■ Assignment:
Repeat only the stretch of lines below that runs from the line with "-- unfolding one" through the line with "false = decide (pvChase 1000 s = 89)", unaltered.

--- START ---

-- pv_equiv track=rewrite | github.com/Deviloxide/Euler-Project | Problem 092 - Square Digit Chains.py | square_digit_chains
-- ===== SOURCE A (Python) =====
-- def square_digit_chains(limit, choice):
--     total = 0
--
--     for num in range(1, limit):
--         while num != 1:
--             if num != 89:
--                 num_str = str(num)
--                 subtotal = 0
--
--                 for char in num_str:
--                     subtotal += int(char) ** 2
--
--                 num = subtotal
--             else:
--                 total += 1
--                 break
--
--     if choice == 89:
--         return total
--     elif choice == 1:
--         return limit - total - 1
--     else:
--         return 0
-- ===== SOURCE B (Python) =====
-- def square_digit_chains(limit, choice):
--     # Memoize the chain outcome per one-step digit-square sum instead of walking
--     # the whole chain for every number.
--     cache = {}
--     total = 0
--     for num in range(1, limit):
--         s = sum(int(c) ** 2 for c in str(num))
--         if s not in cache:
--             n = s
--             while n != 1 and n != 89:
--                 n = sum(int(c) ** 2 for c in str(n))
--             cache[s] = (n == 89)
--         if cache[s]:
--             total += 1
--     if choice == 89:
--         return total
--     elif choice == 1:
--         return limit - total - 1
--     else:
--         return 0
-- ===== Notes on version B (the rewrite author's own statement) =====
-- stated objective: faster
-- what changed: Instead of walking the full square-digit chain for every number, B takes one digit-square-sum step per number and memoizes the chain outcome per sum in a dict, so each chain is walked at most once per distinct sum.
import Mathlib
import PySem

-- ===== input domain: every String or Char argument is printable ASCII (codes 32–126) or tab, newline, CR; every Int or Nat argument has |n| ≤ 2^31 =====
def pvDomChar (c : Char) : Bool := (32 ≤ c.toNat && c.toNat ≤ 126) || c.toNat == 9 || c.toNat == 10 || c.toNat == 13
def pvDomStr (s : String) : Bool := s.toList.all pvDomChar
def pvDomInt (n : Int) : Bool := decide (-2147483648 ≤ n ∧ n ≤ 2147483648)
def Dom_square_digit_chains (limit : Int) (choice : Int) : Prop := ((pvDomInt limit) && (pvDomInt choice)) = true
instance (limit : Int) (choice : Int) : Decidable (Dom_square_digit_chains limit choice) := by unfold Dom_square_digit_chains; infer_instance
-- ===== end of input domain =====

-- B memoizes the chain outcome per one-step digit-square sum (dict cache), so each
-- chain is walked at most once per distinct sum instead of once per number.


-- ===== PORT A =====
-- int(char) for one char of str(num); the .getD 0 default is never hit here: every
-- num reaching it is ≥ 1, so the chars of str(num) are digits and int(char) succeeds
def pvIntChar (c : Char) : Int := (PySem.Int.ofChars? [c]).getD 0

-- the inner 'for char in num_str: subtotal += int(char) ** 2' loop
def pvDsqA (num : Int) : Int :=
  (PySem.Int.toChars num).foldl (fun subtotal char => subtotal + pvIntChar char ^ 2) 0

-- the 'while num != 1: …' loop, carrying total; fuel only makes the recursion
-- structural (1001 steps are never exhausted by any chain started below 2^31)
def pvWhileA (fuel : Nat) (total : Int) (num : Int) : Int :=
  if num = 1 then total
  else if num = 89 then total + 1
  else match fuel with
    | 0 => total
    | f + 1 => pvWhileA f total (pvDsqA num)

def square_digit_chains (limit : Int) (choice : Int) : Int :=
  let total := (PySem.List.pyRange 1 limit 1).foldl (fun total num => pvWhileA 1001 total num) 0
  if choice = 89 then total
  else if choice = 1 then limit - total - 1
  else 0

-- ===== PORT B =====
-- sum(int(c) ** 2 for c in str(n))
def pvDsqB (n : Int) : Int :=
  ((PySem.Int.toChars n).map (fun c => pvIntChar c ^ 2)).sum

-- the 'while n != 1 and n != 89: …' chase loop; fuel only makes it structural
def pvChase (fuel : Nat) (n : Int) : Int :=
  if n ≠ 1 ∧ n ≠ 89 then
    match fuel with
    | 0 => n
    | f + 1 => pvChase f (pvDsqB n)
  else n

-- one iteration of B's main loop over (total, cache); cache[s] after the fill is
-- read with getD (the key s is always present at that point)
def pvStepB (st : Int × PySem.Dict Int Bool) (num : Int) : Int × PySem.Dict Int Bool :=
  let s := pvDsqB num
  let cache := if st.2.contains s then st.2 else st.2.insert s (decide (pvChase 1000 s = 89))
  (if cache.getD s false then st.1 + 1 else st.1, cache)

def square_digit_chains_alt (limit : Int) (choice : Int) : Int :=
  let total := ((PySem.List.pyRange 1 limit 1).foldl pvStepB (0, PySem.Dict.empty)).1
  if choice = 89 then total
  else if choice = 1 then limit - total - 1
  else 0

-- ===== PRECONDITION & SPEC =====
def Spec_square_digit_chains (limit : Int) (choice : Int) (out : Int) : Prop := out = square_digit_chains_alt limit choice
instance (limit : Int) (choice : Int) (out : Int) : Decidable (Spec_square_digit_chains limit choice out) := by unfold Spec_square_digit_chains; infer_instance

-- ===== CLAIM (what is proved, stated in full; the proofs are below) =====
def Claim_equal_square_digit_chains : Prop := ∀ (limit : Int) (choice : Int), Dom_square_digit_chains limit choice → Spec_square_digit_chains limit choice (square_digit_chains limit choice)

-- ===== LEMMAS AND PROOFS =====

-- the two digit-square sums agree
theorem pvDsq_eq (n : Int) : pvDsqA n = pvDsqB n := by
  simp [pvDsqA, pvDsqB, List.sum_eq_foldl, List.foldl_map]

-- A's while loop computed as a chase to the terminal value, in lockstep on fuel
theorem pvWhile_eq_chase (fuel : Nat) (total num : Int) :
    pvWhileA fuel total num = total + (if pvChase fuel num = 89 then 1 else 0) := by
  induction fuel generalizing num with
  | zero =>
    by_cases h1 : num = 1
    · simp [pvWhileA, pvChase, h1]
    · by_cases h2 : num = 89 <;> simp [pvWhileA, pvChase, h2]
  | succ f ih =>
    by_cases h1 : num = 1
    · simp [pvWhileA, pvChase, h1]
    · by_cases h2 : num = 89
      · simp [pvWhileA, pvChase, h2]
      · rw [show pvWhileA (f + 1) total num = pvWhileA f total (pvDsqA num) by
            simp [pvWhileA, h1, h2],
          show pvChase (f + 1) num = pvChase f (pvDsqB num) by
            simp [pvChase, h1, h2]]
        rw [pvDsq_eq, ih]

-- unfolding one chase step when the loop condition holds
theorem pvChase_succ (f : Nat) (n : Int) (h1 : n ≠ 1) (h2 : n ≠ 89) :
    pvChase (f + 1) n = pvChase f (pvDsqB n) := by
  rw [pvChase]; simp [h1, h2]

-- one extra unit of fuel on num equals a chase from its one-step sum
theorem pvChase_step (num : Int) :
    pvChase 1001 num = 89 ↔ pvChase 1000 (pvDsqB num) = 89 := by
  by_cases h1 : num = 1
  · subst h1; decide
  · by_cases h2 : num = 89
    · subst h2; decide
    · rw [show (1001 : Nat) = 1000 + 1 from rfl, pvChase_succ 1000 num h1 h2]

-- cache invariant: every stored value is the canonical chain outcome of its key
def pvInv (d : PySem.Dict Int Bool) : Prop :=
  ∀ s : Int, d.contains s = true → d.getD s false = decide (pvChase 1000 s = 89)

theorem pvStepB_eq (t : Int) (d : PySem.Dict Int Bool) (num : Int) (hd : pvInv d) :
    pvStepB (t, d) num = (pvWhileA 1001 t num, (pvStepB (t, d) num).2) ∧
      pvInv (pvStepB (t, d) num).2 := by
  have hcache : ∀ (c : PySem.Dict Int Bool),
      c = (if d.contains (pvDsqB num) then d else d.insert (pvDsqB num) (decide (pvChase 1000 (pvDsqB num) = 89))) →
      pvInv c ∧ c.getD (pvDsqB num) false = decide (pvChase 1000 (pvDsqB num) = 89) := by
    intro c hc
    by_cases h : d.contains (pvDsqB num) = true
    · simp only [h, if_true] at hc; subst hc
      exact ⟨hd, hd _ h⟩
    · simp only [h, if_false, Bool.false_eq_true] at hc; subst hc
      refine ⟨?_, by rw [PySem.Dict.getD_insert_self]⟩
      intro s hs
      by_cases hss : s = pvDsqB num
      · subst hss; rw [PySem.Dict.getD_insert_self]
      · rw [PySem.Dict.getD_insert]
        simp only [hss, if_false]
        apply hd
        rw [PySem.Dict.contains_insert] at hs
        simpa [hss] using hs
  obtain ⟨hinv, hval⟩ := hcache _ rfl
  refine ⟨?_, by simpa only [pvStepB] using hinv⟩
  simp only [pvStepB]
  rw [hval, pvWhile_eq_chase]
  by_cases h89 : pvChase 1000 (pvDsqB num) = 89
  · simp [h89, (pvChase_step num).mpr h89]
  · have hne : ¬ pvChase 1001 num = 89 := fun h => h89 ((pvChase_step num).mp h)
    simp [h89, hne]

theorem pvFold_eq (l : List Int) (t : Int) (d : PySem.Dict Int Bool) (hd : pvInv d) :
    (l.foldl pvStepB (t, d)).1 = l.foldl (fun total num => pvWhileA 1001 total num) t := by
  induction l generalizing t d with
  | nil => rfl
  | cons num l ih =>
    obtain ⟨hstep, hinv⟩ := pvStepB_eq t d num hd
    simp only [List.foldl_cons]
    rw [hstep, ih _ _ hinv]

-- ===== VERDICT (by name: the statement is the Claim_ definition above) =====
theorem square_digit_chains_spec : Claim_equal_square_digit_chains := by
  intro limit choice _
  unfold Spec_square_digit_chains square_digit_chains square_digit_chains_alt
  rw [pvFold_eq _ _ _ (by intro s hs; simp [PySem.Dict.contains_empty] at hs)]
-- pv_equiv track=rewrite | github.com/danguu/Parcial_1 | afd_abc.py | afd
-- ===== SOURCE A (Python) =====
-- def afd(cadena):
--     estado = 0
--     for ch in cadena:
--         if estado == 0:
--             if ch == 'a':
--                 estado = 0
--             elif ch == 'b':
--                 estado = 1
--             elif ch == 'c':
--                 estado = 2
--             else:
--                 return False
--         elif estado == 1:
--             if ch == 'b':
--                 estado = 1
--             elif ch == 'c':
--                 estado = 2
--             else:
--                 return False
--         elif estado == 2:
--             if ch == 'c':
--                 estado = 2
--             else:
--                 return False
--     return True
-- ===== SOURCE B (Python) =====
-- def afd(cadena):
--     resto = cadena.lstrip('a').lstrip('b').lstrip('c')
--     return resto == ''
-- ===== Notes on version B (the rewrite author's own statement) =====
-- stated objective: idiomatic
-- what changed: Replaces the per-character DFA loop with three staged prefix strips (lstrip 'a', then 'b', then 'c') and a final emptiness test: the string matches a*b*c* iff stripping the three blocks consumes it entirely.
import Mathlib
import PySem

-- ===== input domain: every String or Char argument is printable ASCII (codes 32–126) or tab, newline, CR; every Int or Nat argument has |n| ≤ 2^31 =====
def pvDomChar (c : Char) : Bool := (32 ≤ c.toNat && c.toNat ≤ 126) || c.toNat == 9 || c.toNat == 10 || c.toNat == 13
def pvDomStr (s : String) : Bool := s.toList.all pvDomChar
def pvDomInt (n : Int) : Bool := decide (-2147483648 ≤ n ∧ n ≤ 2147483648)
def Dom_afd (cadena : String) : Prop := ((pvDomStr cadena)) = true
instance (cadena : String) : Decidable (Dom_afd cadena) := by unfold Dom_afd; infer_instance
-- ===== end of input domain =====

-- B replaces the per-character DFA loop with three staged prefix strips
-- (lstrip 'a', 'b', 'c') and an emptiness test; objective: idiomatic.


-- ===== PORT A =====
-- literal transliteration of A's for-loop over `cadena` with state `estado`
def afdLoop : Int → List Char → Bool
  | _, [] => true
  | estado, ch :: cs =>
    if estado == 0 then
      if ch == 'a' then afdLoop 0 cs
      else if ch == 'b' then afdLoop 1 cs
      else if ch == 'c' then afdLoop 2 cs
      else false
    else if estado == 1 then
      if ch == 'b' then afdLoop 1 cs
      else if ch == 'c' then afdLoop 2 cs
      else false
    else if estado == 2 then
      if ch == 'c' then afdLoop 2 cs
      else false
    else afdLoop estado cs   -- Python elif chain has no final else: loop continues unchanged

def afd (cadena : String) : Bool := afdLoop 0 cadena.toList

-- ===== PORT B =====
-- Python's s.lstrip('x') for a single-character argument is exactly dropWhile (· == 'x')
-- on the code points (exact: it removes the maximal leading run of that character).
def afd_alt (cadena : String) : Bool :=
  (((cadena.toList.dropWhile (· == 'a')).dropWhile (· == 'b')).dropWhile (· == 'c')) == []

-- ===== PRECONDITION & SPEC =====
def Spec_afd (cadena : String) (out : Bool) : Prop := out = afd_alt cadena
instance (cadena : String) (out : Bool) : Decidable (Spec_afd cadena out) := by unfold Spec_afd; infer_instance

-- ===== CLAIM (what is proved, stated in full; the proofs are below) =====
def Claim_equal_afd : Prop := ∀ (cadena : String), Dom_afd cadena → Spec_afd cadena (afd cadena)

-- ===== LEMMAS AND PROOFS =====
theorem afdLoop_two (cs : List Char) :
    afdLoop 2 cs = (cs.dropWhile (· == 'c') == []) := by
  induction cs with
  | nil => rfl
  | cons ch cs ih =>
    by_cases hc : ch = 'c' <;> simp_all [afdLoop, List.dropWhile_cons]

theorem afdLoop_one (cs : List Char) :
    afdLoop 1 cs = ((cs.dropWhile (· == 'b')).dropWhile (· == 'c') == []) := by
  induction cs with
  | nil => rfl
  | cons ch cs ih =>
    by_cases hb : ch = 'b' <;> by_cases hc : ch = 'c' <;>
      simp_all [afdLoop, List.dropWhile_cons, afdLoop_two]

theorem afdLoop_zero (cs : List Char) :
    afdLoop 0 cs =
      ((((cs.dropWhile (· == 'a')).dropWhile (· == 'b')).dropWhile (· == 'c')) == []) := by
  induction cs with
  | nil => rfl
  | cons ch cs ih =>
    by_cases ha : ch = 'a' <;> by_cases hb : ch = 'b' <;> by_cases hc : ch = 'c' <;>
      simp_all [afdLoop, List.dropWhile_cons, afdLoop_one, afdLoop_two]

-- ===== VERDICT (by name: the statement is the Claim_ definition above) =====
theorem afd_spec : Claim_equal_afd := by
  intro cadena _
  unfold Spec_afd afd afd_alt
  exact afdLoop_zero _
-- PySem.Chars.splitOn with a single-char separator is List.splitOnP
lemma splitOn_go_eq (c : Char) : ∀ (fuel : Nat) (l cur : List Char) (acc : List (List Char)),
    l.length ≤ fuel →
    PySem.Chars.splitOn.go [c] fuel l cur acc
      = acc.reverse ++ (List.splitOnP (· == c) l).modifyHead (cur.reverse ++ ·) := by
  intro fuel
  induction fuel with
  | zero =>
    intro l cur acc hl
    have : l = [] := List.length_eq_zero_iff.mp (Nat.le_zero.mp hl)
    subst this
    simp [PySem.Chars.splitOn.go, List.splitOnP_nil]
  | succ n ih =>
    intro l cur acc hl
    cases l with
    | nil => simp [PySem.Chars.splitOn.go, List.splitOnP_nil]
    | cons c' rest =>
      obtain ⟨h, t, he⟩ := List.exists_cons_of_ne_nil (List.splitOnP_ne_nil (· == c) rest)
      by_cases hc : c = c'
      · subst hc
        have hp : List.isPrefixOf [c] (c :: rest) = true := by
          simp [List.isPrefixOf]
        simp only [PySem.Chars.splitOn.go, hp]
        rw [ih _ _ _ (by simpa using Nat.le_of_succ_le_succ hl)]
        simp [List.splitOnP_cons, he]
      · have hp : List.isPrefixOf [c] (c' :: rest) = false := by
          simp [List.isPrefixOf, hc]
        have hcc : ((c' == c) = false) := beq_eq_false_iff_ne.mpr (Ne.symm hc)
        simp only [PySem.Chars.splitOn.go, hp]
        rw [ih rest (c' :: cur) acc (by simpa using Nat.le_of_succ_le_succ hl)]
        simp [List.splitOnP_cons, hcc, he]
-- pv_equiv track=rewrite | github.com/IlyaSk10/azimuth | main_segy_v.2.py | get_txt_header
-- ===== SOURCE A (Python) =====
-- def get_txt_header(well):
--     t = [None] * 40
--     t[ 0] = f"C 1"
--     t[ 1] = f"C 2 Area: Piltun-Astokhskoye"
--     t[ 2] = f"C 3 Well: {well}"
--     t[ 3] = f"C 4"
--     t[ 4] = f"C 5"
--     t[ 5] = f"C 6"
--     t[ 6] = f"C 7"
--     t[ 7] = f"C 8 CRS: WGS 84 / UTM zone 54N"
--     t[ 8] = f"C 9"
--     t[ 9] = f"C10"
--     t[10] = f"C11 TVD Reference Elevation: 63.700 m above MSL"
--     t[11] = f"C12 Seabed / Ground Elevation: 31.280 m below MSL"
--     t[12] = f"C13"
--     t[13] = f"C14 Coordinate scale factor: 100.0"
--     t[14] = f"C15 Elevations & depths scale factor: 100.0"
--     t[15] = f"C16 sampling rate=3000 Hz"
--     t[16] = f"C17 6 traces (6 power components) ['xx', 'yy', 'zz', 'xy', 'xz', 'yz']"
--     t[17] = f"C18"
--     t[18] = f"C19"
--     t[19] = f"C20"
--     t[20] = f"C21"
--     t[21] = f"C22"
--     t[22] = f"C23"
--     t[23] = f"C24"
--     t[24] = f"C25"
--     t[25] = f"C26"
--     t[26] = f"C27"
--     t[27] = f"C28"
--     t[28] = f"C29"
--     t[29] = f"C30"
--     t[30] = f"C31"
--     t[31] = f"C32"
--     t[32] = f"C33"
--     t[33] = f"C34"
--     t[34] = f"C35"
--     t[35] = f"C36"
--     t[36] = f"C37"
--     t[37] = f"C38"
--     t[38] = f"C39"
--     t[39] = f"C40"
--     for i in range(len(t)):
--         t[i] = t[i].ljust(80, ' ')
--     return ''.join(t)
-- ===== SOURCE B (Python) =====
-- def get_txt_header(well):
--     overrides = {
--         1: ' Area: Piltun-Astokhskoye',
--         2: f' Well: {well}',
--         7: ' CRS: WGS 84 / UTM zone 54N',
--         10: ' TVD Reference Elevation: 63.700 m above MSL',
--         11: ' Seabed / Ground Elevation: 31.280 m below MSL',
--         13: ' Coordinate scale factor: 100.0',
--         14: ' Elevations & depths scale factor: 100.0',
--         15: ' sampling rate=3000 Hz',
--         16: " 6 traces (6 power components) ['xx', 'yy', 'zz', 'xy', 'xz', 'yz']",
--     }
--     return ''.join(f"C{i + 1:2d}{overrides.get(i, '')}".ljust(80) for i in range(40))
-- ===== Notes on version B (the rewrite author's own statement) =====
-- stated objective: simpler
-- what changed: Replaces A's 40 hardcoded line assignments with a single loop that computes each two-width line-number prefix from the loop index and looks up the few non-empty suffixes in a sparse overrides dict.
import Mathlib
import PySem

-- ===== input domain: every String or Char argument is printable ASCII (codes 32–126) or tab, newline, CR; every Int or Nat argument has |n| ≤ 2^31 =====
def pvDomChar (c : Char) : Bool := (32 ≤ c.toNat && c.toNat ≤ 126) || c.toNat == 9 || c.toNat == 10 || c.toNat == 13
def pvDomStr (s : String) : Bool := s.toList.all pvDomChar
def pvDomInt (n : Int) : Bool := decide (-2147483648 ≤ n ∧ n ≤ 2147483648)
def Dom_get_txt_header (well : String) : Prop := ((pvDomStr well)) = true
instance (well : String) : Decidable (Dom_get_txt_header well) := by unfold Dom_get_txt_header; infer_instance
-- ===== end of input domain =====

-- B replaces A's 40 hardcoded line literals by a computed 'C{i+1:2d}' prefix plus a
-- sparse overrides table for the few lines carrying extra text (objective: simpler).

-- shared helper: s.ljust(w, ' ') on code points — exact (pads on the right with spaces
-- up to width w, returns s unchanged if already at least w long), used by both Pythons
def pyLjust (s : List Char) (w : Nat) : List Char := s ++ List.replicate (w - s.length) ' '

-- ===== PORT A =====
-- the 40 assignments t[0] … t[39], as code-point lists (f-strings concatenating 'well')
def pvLinesA (well : String) : List (List Char) :=
  [ "C 1".toList
  , "C 2 Area: Piltun-Astokhskoye".toList
  , "C 3 Well: ".toList ++ well.toList
  , "C 4".toList
  , "C 5".toList
  , "C 6".toList
  , "C 7".toList
  , "C 8 CRS: WGS 84 / UTM zone 54N".toList
  , "C 9".toList
  , "C10".toList
  , "C11 TVD Reference Elevation: 63.700 m above MSL".toList
  , "C12 Seabed / Ground Elevation: 31.280 m below MSL".toList
  , "C13".toList
  , "C14 Coordinate scale factor: 100.0".toList
  , "C15 Elevations & depths scale factor: 100.0".toList
  , "C16 sampling rate=3000 Hz".toList
  , "C17 6 traces (6 power components) ['xx', 'yy', 'zz', 'xy', 'xz', 'yz']".toList
  , "C18".toList
  , "C19".toList
  , "C20".toList
  , "C21".toList
  , "C22".toList
  , "C23".toList
  , "C24".toList
  , "C25".toList
  , "C26".toList
  , "C27".toList
  , "C28".toList
  , "C29".toList
  , "C30".toList
  , "C31".toList
  , "C32".toList
  , "C33".toList
  , "C34".toList
  , "C35".toList
  , "C36".toList
  , "C37".toList
  , "C38".toList
  , "C39".toList
  , "C40".toList ]

-- 'for i in range(len(t)): t[i] = t[i].ljust(80, " ")' then ''.join(t)
def get_txt_header (well : String) : String :=
  String.mk (((pvLinesA well).map (fun l => pyLjust l 80)).flatten)

-- ===== PORT B =====
-- f"{n:2d}" for the n that occur here (1 ≤ n ≤ 40): width-2 right-aligned decimal — exact
def pvFmt2 (n : Int) : List Char :=
  if n < 10 then ' ' :: (PySem.Int.toStr n).toList else (PySem.Int.toStr n).toList

-- the 'overrides' dict (values as code-point lists)
def pvOverrides (well : String) : PySem.Dict Int (List Char) :=
  PySem.Dict.mk  -- literal dict, distinct keys
  [ (1, " Area: Piltun-Astokhskoye".toList)
  , (2, " Well: ".toList ++ well.toList)
  , (7, " CRS: WGS 84 / UTM zone 54N".toList)
  , (10, " TVD Reference Elevation: 63.700 m above MSL".toList)
  , (11, " Seabed / Ground Elevation: 31.280 m below MSL".toList)
  , (13, " Coordinate scale factor: 100.0".toList)
  , (14, " Elevations & depths scale factor: 100.0".toList)
  , (15, " sampling rate=3000 Hz".toList)
  , (16, " 6 traces (6 power components) ['xx', 'yy', 'zz', 'xy', 'xz', 'yz']".toList) ]

-- ''.join(f"C{i+1:2d}{overrides.get(i, '')}".ljust(80) for i in range(40))
def pvLinesB (well : String) : List (List Char) :=
  (PySem.List.pyRange 0 40 1).map
    (fun i => 'C' :: pvFmt2 (i + 1) ++ PySem.Dict.getD (pvOverrides well) i [])

def get_txt_header_alt (well : String) : String :=
  String.mk (((pvLinesB well).map (fun l => pyLjust l 80)).flatten)

-- ===== PRECONDITION & SPEC =====
def Spec_get_txt_header (well : String) (out : String) : Prop := out = get_txt_header_alt well
instance (well : String) (out : String) : Decidable (Spec_get_txt_header well out) := by unfold Spec_get_txt_header; infer_instance

-- ===== CLAIM (what is proved, stated in full; the proofs are below) =====
def Claim_equal_get_txt_header : Prop := ∀ (well : String), Dom_get_txt_header well → Spec_get_txt_header well (get_txt_header well)

-- ===== LEMMAS AND PROOFS =====
-- the two line lists coincide (the only non-literal line is index 2, where the
-- grouping of appends differs by associativity)
theorem pvLines_eq (well : String) : pvLinesB well = pvLinesA well := by
  simp [pvLinesB, pvLinesA, pvOverrides, pvFmt2, PySem.List.pyRange, List.range_succ,
        PySem.Dict.getD, PySem.Int.toStr, PySem.Int.toChars, PySem.Dict.get?,
        Nat.toDigits, Nat.toDigitsCore, Nat.digitChar]

-- ===== VERDICT (by name: the statement is the Claim_ definition above) =====
theorem get_txt_header_spec : Claim_equal_get_txt_header := by
  intro well _
  unfold Spec_get_txt_header get_txt_header get_txt_header_alt
  rw [pvLines_eq]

--- END ---

■ Response below:
-- unfolding one chase step when the loop condition holds
theorem pvChase_succ (f : Nat) (n : Int) (h1 : n ≠ 1) (h2 : n ≠ 89) :
    pvChase (f + 1) n = pvChase f (pvDsqB n) := by
  rw [pvChase]; simp [h1, h2]

-- one extra unit of fuel on num equals a chase from its one-step sum
theorem pvChase_step (num : Int) :
    pvChase 1001 num = 89 ↔ pvChase 1000 (pvDsqB num) = 89 := by
  by_cases h1 : num = 1
  · subst h1; decide
  · by_cases h2 : num = 89
    · subst h2; decide
    · rw [show (1001 : Nat) = 1000 + 1 from rfl, pvChase_succ 1000 num h1 h2]

-- cache invariant: every stored value is the canonical chain outcome of its key
def pvInv (d : PySem.Dict Int Bool) : Prop :=
  ∀ s : Int, d.contains s = true → d.getD s false = decide (pvChase 1000 s = 89)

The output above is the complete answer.